I dried some buds and put them in a jar to cure..

I open the jar to burp it and air out for a couple of minutes.
take a little nug and smoke it.

And I repeat the above, like 4-5 times a day.

So basically, im burping my cure jar like 4/5 times a day.
And i dont know if thats good or bad for the cure.  

So PROS, is it good or bad??


----------



## choking_victim (Sep 8, 2007)

I wouldn't think so. someone with more experience might be able to tell you, but I've done the same thing before and it hasn't ever done anything wrong to the buds.
 a lot of growers I know just open it twice a day for 30 minutes each, but I've done it your way, and cured them just as fast, and just as accurate.
 either way, good luck to you and your high.


----------



## HippyInEngland (Sep 8, 2007)

Twice a day for 15 mins and your fine, we all do it different, we all get different results, then again were all doing it in different circumstances and what works for Joe will work different for Henry.

Hippy


----------



## screwdriver (Sep 10, 2007)

The main purpose of burping is to release the water vapor in the jar, but you still want to retain some moisture in the bud during the cure. Opening a jar that often may tend to over dry in the long run, but stealing a nugget and covering the jar in a short time wouldn't hurt.


----------



## ktownlegend (Sep 10, 2007)

i'd sya ur multiple small burbs are probly as effective as less bigger burps. like Hippy said, not everything works the same. but all in all, if you end up drying them out too much. just go down to ur local tobacco shop and see if u can find a humidor disk it'll be this little round plastic or metal disk u soak in a cup of water. then toss it in the jar with ur nugs. that will bring the moisture back into ur nugs.  kind of restarting the curing process so to speak. but if done properly will be similar to keep ur buds in a humidor. they will always be crispy enough to smoke, but not crispy enough to turn to dust when ur breaking it up.

Fire it up

KT


----------



## Growdude (Sep 10, 2007)

I like to let my fingers tell me what to do, sometimes the buds seem to moisten up in the jar so if its a little more than I like I might open the jars longer or if they feel almost wet again ill take them back out.

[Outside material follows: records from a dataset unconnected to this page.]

-- pv_equiv track=rewrite | github.com/alaaboubrima/Table-des-Suffixes | code.py | build_HTR
-- ===== SOURCE A (Python) =====
-- def build_HTR(TS):
--     n = len(TS)
--     HTR = []
--     HTR.append((TS[0][1], TS[0][0], '', 0))
--
--     for i in range(1, n):
--         lcp = ""
--         htr = 0
--         suffix1 = TS[i][0]
--         suffix2 = TS[i - 1][0]
--         while htr < len(suffix1) and htr < len(suffix2) and suffix1[htr] == suffix2[htr]:
--             lcp += suffix1[htr]
--             htr += 1
--         if lcp == "":
--             lcp ="\u03B5"
--         HTR.append((TS[i][1], TS[i][0], lcp, htr))
--
--     return HTR
-- ===== SOURCE B (Python) =====
-- def build_HTR(TS):
--     first = (TS[0][1], TS[0][0], '', 0)
--
--     def entry(prev, cur):
--         s, t = cur[0], prev[0]
--         h = next((k for k, (x, y) in enumerate(zip(s, t)) if x != y),
--                  min(len(s), len(t)))
--         return (cur[1], cur[0], s[:h] if h else '\u03B5', h)
--
--     return [first] + [entry(p, c) for p, c in zip(TS, TS[1:])]
-- ===== Notes on version B (the rewrite author's own statement) =====
-- stated objective: idiomatic
-- what changed: B replaces the index loop with char-by-char string accumulation by a comprehension over zip(TS, TS[1:]) that finds the first mismatch position via next/enumerate over the zipped characters and slices the common prefix in one step.
import Mathlib
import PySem

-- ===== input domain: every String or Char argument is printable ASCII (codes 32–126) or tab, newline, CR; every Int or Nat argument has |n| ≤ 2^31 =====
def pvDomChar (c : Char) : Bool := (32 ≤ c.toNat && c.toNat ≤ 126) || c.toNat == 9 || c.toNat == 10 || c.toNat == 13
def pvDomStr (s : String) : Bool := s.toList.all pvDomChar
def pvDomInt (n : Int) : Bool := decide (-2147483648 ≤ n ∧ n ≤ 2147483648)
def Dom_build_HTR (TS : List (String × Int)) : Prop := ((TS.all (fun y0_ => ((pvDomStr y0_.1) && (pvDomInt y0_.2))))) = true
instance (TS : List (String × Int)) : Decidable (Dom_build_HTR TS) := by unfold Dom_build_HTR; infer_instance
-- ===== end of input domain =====

-- B finds the first-mismatch index over zip(TS, TS[1:]) and slices the prefix, instead of A's
-- index loop with character-by-character accumulation; same cost, more idiomatic.

-- ===== PORT A =====
-- the while loop: while htr < len(s1) and htr < len(s2) and s1[htr] == s2[htr]: lcp += s1[htr]; htr += 1
def pvWhileLCP (s1 s2 : List Char) (lcp : List Char) (htr : Nat) : List Char × Nat :=
  if h : htr < s1.length ∧ htr < s2.length ∧ s1[htr]! = s2[htr]! then
    pvWhileLCP s1 s2 (lcp ++ [s1[htr]!]) (htr + 1)
  else (lcp, htr)
termination_by s1.length - htr
decreasing_by omega

-- range(1, n) is ported by hand as List.range' 1 (n - 1), exact here since n = len(TS)
def build_HTR (TS : List (String × Int)) : List (Int × String × String × Int) :=
  match TS with
  | [] => []  -- TS[0] raises IndexError in Python; excluded by Pre_build_HTR
  | t0 :: _ =>
    (List.range' 1 (TS.length - 1)).foldl (fun HTR i =>
      HTR ++ [(
        let suffix1 := (TS[i]!).1
        let suffix2 := (TS[i-1]!).1
        let p := pvWhileLCP suffix1.toList suffix2.toList [] 0
        let lcp := if p.1 = [] then "ε" else String.mk p.1
        ((TS[i]!).2, (TS[i]!).1, lcp, (p.2 : Int)))])
      [(t0.2, t0.1, "", 0)]

-- ===== PORT B =====
-- next((k for k,(x,y) in enumerate(zip(s,t)) if x != y), default)
def pvFirstMismatch : List (Char × Char) → Nat → Option Nat
  | [], _ => none
  | (x, y) :: rest, k => if x ≠ y then some k else pvFirstMismatch rest (k + 1)

def pvEntry (prev cur : String × Int) : Int × String × String × Int :=
  let s := cur.1.toList
  let t := prev.1.toList
  let h := (pvFirstMismatch (s.zip t) 0).getD (min s.length t.length)
  (cur.2, cur.1, if h = 0 then "ε" else String.mk (s.take h), (h : Int))

def build_HTR_alt (TS : List (String × Int)) : List (Int × String × String × Int) :=
  match TS with
  | [] => []  -- TS[0] raises IndexError in Python; excluded by Pre_build_HTR
  | t0 :: rest =>
    (t0.2, t0.1, "", 0) :: (TS.zip rest).map (fun pc => pvEntry pc.1 pc.2)

-- ===== PRECONDITION & SPEC =====
-- A (and B) raise IndexError on the empty list (TS[0]); only that input is excluded.
def Pre_build_HTR (TS : List (String × Int)) : Prop := TS ≠ []
instance (TS : List (String × Int)) : Decidable (Pre_build_HTR TS) := by unfold Pre_build_HTR; infer_instance
def pvWitness_build_HTR : (List (String × Int)) := [("ab", 0), ("abc", 1), ("x", 2)]

def Spec_build_HTR (TS : List (String × Int)) (out : List (Int × String × String × Int)) : Prop := out = build_HTR_alt TS
instance (TS : List (String × Int)) (out : List (Int × String × String × Int)) : Decidable (Spec_build_HTR TS out) := by unfold Spec_build_HTR; infer_instance

-- ===== CLAIM (what is proved, stated in full; the proofs are below) =====
def Claim_equal_build_HTR : Prop := ∀ (TS : List (String × Int)), Dom_build_HTR TS → Pre_build_HTR TS → Spec_build_HTR TS (build_HTR TS)

-- ===== LEMMAS AND PROOFS =====

-- the longest common prefix as a simple structural recursion, used to relate the two ports
def pvLcp : List Char → List Char → List Char
  | x :: xs, y :: ys => if x = y then x :: pvLcp xs ys else []
  | _, _ => []

theorem pvLcp_drop_step (s1 s2 : List Char) (htr : Nat)
    (h1 : htr < s1.length) (h2 : htr < s2.length) (he : s1[htr]! = s2[htr]!) :
    pvLcp (s1.drop htr) (s2.drop htr)
      = s1[htr]! :: pvLcp (s1.drop (htr+1)) (s2.drop (htr+1)) := by
  have he' : s1[htr] = s2[htr] := by
    rwa [getElem!_pos s1 htr h1, getElem!_pos s2 htr h2] at he
  rw [List.drop_eq_getElem_cons h1, List.drop_eq_getElem_cons h2, getElem!_pos s1 htr h1]
  simp [pvLcp, he']

theorem pvLcp_drop_stop (s1 s2 : List Char) (htr : Nat)
    (h : ¬ (htr < s1.length ∧ htr < s2.length ∧ s1[htr]! = s2[htr]!)) :
    pvLcp (s1.drop htr) (s2.drop htr) = [] := by
  by_cases h1 : htr < s1.length
  · by_cases h2 : htr < s2.length
    · rw [List.drop_eq_getElem_cons h1, List.drop_eq_getElem_cons h2]
      have hne : s1[htr]! ≠ s2[htr]! := fun he => h ⟨h1, h2, he⟩
      rw [getElem!_pos s1 htr h1, getElem!_pos s2 htr h2] at hne
      simp [pvLcp, hne]
    · rw [List.drop_eq_nil_of_le (show s2.length ≤ htr by omega)]
      cases s1.drop htr <;> simp [pvLcp]
  · rw [List.drop_eq_nil_of_le (show s1.length ≤ htr by omega)]
    simp [pvLcp]

theorem pvWhileLCP_eq (s1 s2 : List Char) :
    ∀ (htr : Nat) (lcp : List Char),
      pvWhileLCP s1 s2 lcp htr
        = (lcp ++ pvLcp (s1.drop htr) (s2.drop htr),
           htr + (pvLcp (s1.drop htr) (s2.drop htr)).length) := by
  intro htr lcp
  fun_induction pvWhileLCP s1 s2 lcp htr with
  | case1 lcp htr h ih =>
    obtain ⟨h1, h2, he⟩ := h
    rw [ih, pvLcp_drop_step s1 s2 htr h1 h2 he]
    simp
    omega
  | case2 lcp htr h =>
    rw [pvLcp_drop_stop s1 s2 htr h]
    simp

theorem pvFirstMismatch_shift (l : List (Char × Char)) :
    ∀ k, pvFirstMismatch l k = (pvFirstMismatch l 0).map (· + k) := by
  induction l with
  | nil => intro k; simp [pvFirstMismatch]
  | cons p rest ih =>
    intro k
    obtain ⟨x, y⟩ := p
    by_cases hxy : x = y
    · simp only [pvFirstMismatch, hxy, ne_eq, not_true_eq_false, if_false]
      rw [ih (k + 1), ih 1]
      cases pvFirstMismatch rest 0 <;> simp <;> omega
    · simp [pvFirstMismatch, hxy]

theorem pvMismatch_eq_lcp_len (s t : List Char) :
    (pvFirstMismatch (s.zip t) 0).getD (min s.length t.length) = (pvLcp s t).length := by
  induction s generalizing t with
  | nil => simp [pvFirstMismatch, pvLcp]
  | cons x xs ih =>
    cases t with
    | nil => simp [pvFirstMismatch, pvLcp]
    | cons y ys =>
      by_cases hxy : x = y
      · simp only [List.zip_cons_cons, pvFirstMismatch, hxy, ne_eq, not_true_eq_false, if_false]
        rw [pvFirstMismatch_shift (xs.zip ys) 1]
        have := ih ys
        cases h : pvFirstMismatch (xs.zip ys) 0 with
        | none => rw [h] at this; simp at this ⊢; simp [pvLcp]; omega
        | some j => rw [h] at this; simp at this ⊢; simp [pvLcp, hxy]; omega
      · simp [pvFirstMismatch, pvLcp, hxy]

theorem pvTake_lcp_len (s t : List Char) :
    s.take (pvLcp s t).length = pvLcp s t := by
  induction s generalizing t with
  | nil => simp [pvLcp]
  | cons x xs ih =>
    cases t with
    | nil => simp [pvLcp]
    | cons y ys =>
      by_cases hxy : x = y
      · simp [pvLcp, hxy, ih ys]
      · simp [pvLcp, hxy]

theorem pvEntry_eq (prev cur : String × Int) :
    pvEntry prev cur
      = (cur.2, cur.1,
         (if pvLcp cur.1.toList prev.1.toList = [] then "ε"
          else String.mk (pvLcp cur.1.toList prev.1.toList)),
         ((pvLcp cur.1.toList prev.1.toList).length : Int)) := by
  simp only [pvEntry]
  rw [pvMismatch_eq_lcp_len, pvTake_lcp_len]
  simp [List.length_eq_zero_iff]

theorem pvPairs_eq (g : (String × Int) → (String × Int) → (Int × String × String × Int)) :
    ∀ (L : List (String × Int)) (TS : List (String × Int)) (i : Nat),
      1 ≤ i → i + L.length = TS.length →
      (List.range' i L.length).map (fun j => g (TS[j-1]!) (TS[j]!))
        = ((TS.drop (i-1)).zip (TS.drop i)).map (fun pc => g pc.1 pc.2) := by
  intro L
  induction L with
  | nil =>
    intro TS i h1 hlen
    have : TS.drop i = [] := List.drop_eq_nil_of_le (by simp at hlen; omega)
    simp [this]
  | cons a L ih =>
    intro TS i h1 hlen
    simp only [List.length_cons] at hlen ⊢
    have hi : i < TS.length := by omega
    have hi1 : i - 1 < TS.length := by omega
    rw [List.range'_succ, List.map_cons]
    rw [List.drop_eq_getElem_cons hi1, show i - 1 + 1 = i by omega,
        List.drop_eq_getElem_cons hi, List.zip_cons_cons, List.map_cons]
    rw [getElem!_pos TS (i-1) hi1, getElem!_pos TS i hi]
    congr 1
    have := ih TS (i + 1) (by omega) (by omega)
    rw [show i + 1 - 1 = i by omega] at this
    rw [← List.drop_eq_getElem_cons hi]
    exact this

-- ===== VERDICT (by name: the statement is the Claim_ definition above) =====
-- the per-index body of A's loop, as a function of the two adjacent tuples
theorem pvStepA_eq_pvEntry (prev cur : String × Int) :
    (let p := pvWhileLCP cur.1.toList prev.1.toList [] 0
     let lcp := if p.1 = [] then "ε" else String.mk p.1
     ((cur.2, cur.1, lcp, (p.2 : Int)) : Int × String × String × Int))
      = pvEntry prev cur := by
  rw [pvEntry_eq]
  simp only [pvWhileLCP_eq cur.1.toList prev.1.toList 0 [], List.drop_zero,
    List.nil_append, Nat.zero_add]

theorem build_HTR_spec : Claim_equal_build_HTR := by
  intro TS hdom hpre
  unfold Spec_build_HTR
  cases TS with
  | nil => exact absurd rfl hpre
  | cons t0 rest =>
    simp only [build_HTR, build_HTR_alt]
    rw [PySem.List.foldl_append_singleton_eq_map]
    simp only [List.length_cons, Nat.add_sub_cancel, List.singleton_append]
    congr 1
    have hp := pvPairs_eq
      (fun prev cur =>
        let p := pvWhileLCP cur.1.toList prev.1.toList [] 0
        let lcp := if p.1 = [] then "ε" else String.mk p.1
        ((cur.2, cur.1, lcp, (p.2 : Int)) : Int × String × String × Int))
      rest (t0 :: rest) 1 (by omega) (by simp [Nat.add_comm])
    simp only [Nat.sub_self, List.drop_zero, List.drop_one, List.tail_cons] at hp
    rw [hp]
    exact List.map_congr_left (fun pc _ => pvStepA_eq_pvEntry pc.1 pc.2)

I dont think there is a single method that is best to cover for all the variables.


----------



## Dewayne (Sep 12, 2007)

Yeah, most just do it their own way. I wax paper and lay it out on a table i take the jar and carefully lay the bud out on the wax paper for 5 mins and i do that 2-3 sometimes 4 if needed. Somtimes you can definately feel the bud get moist in the jar so it's all circumstance dependant. Do it how you feel comfortable and just take out a bud and feel it see if it's more moist or getting too dry. You should be fine bro, take care and good luck!! lemme here a smoke report! 

~Burn One~
Dewayne


----------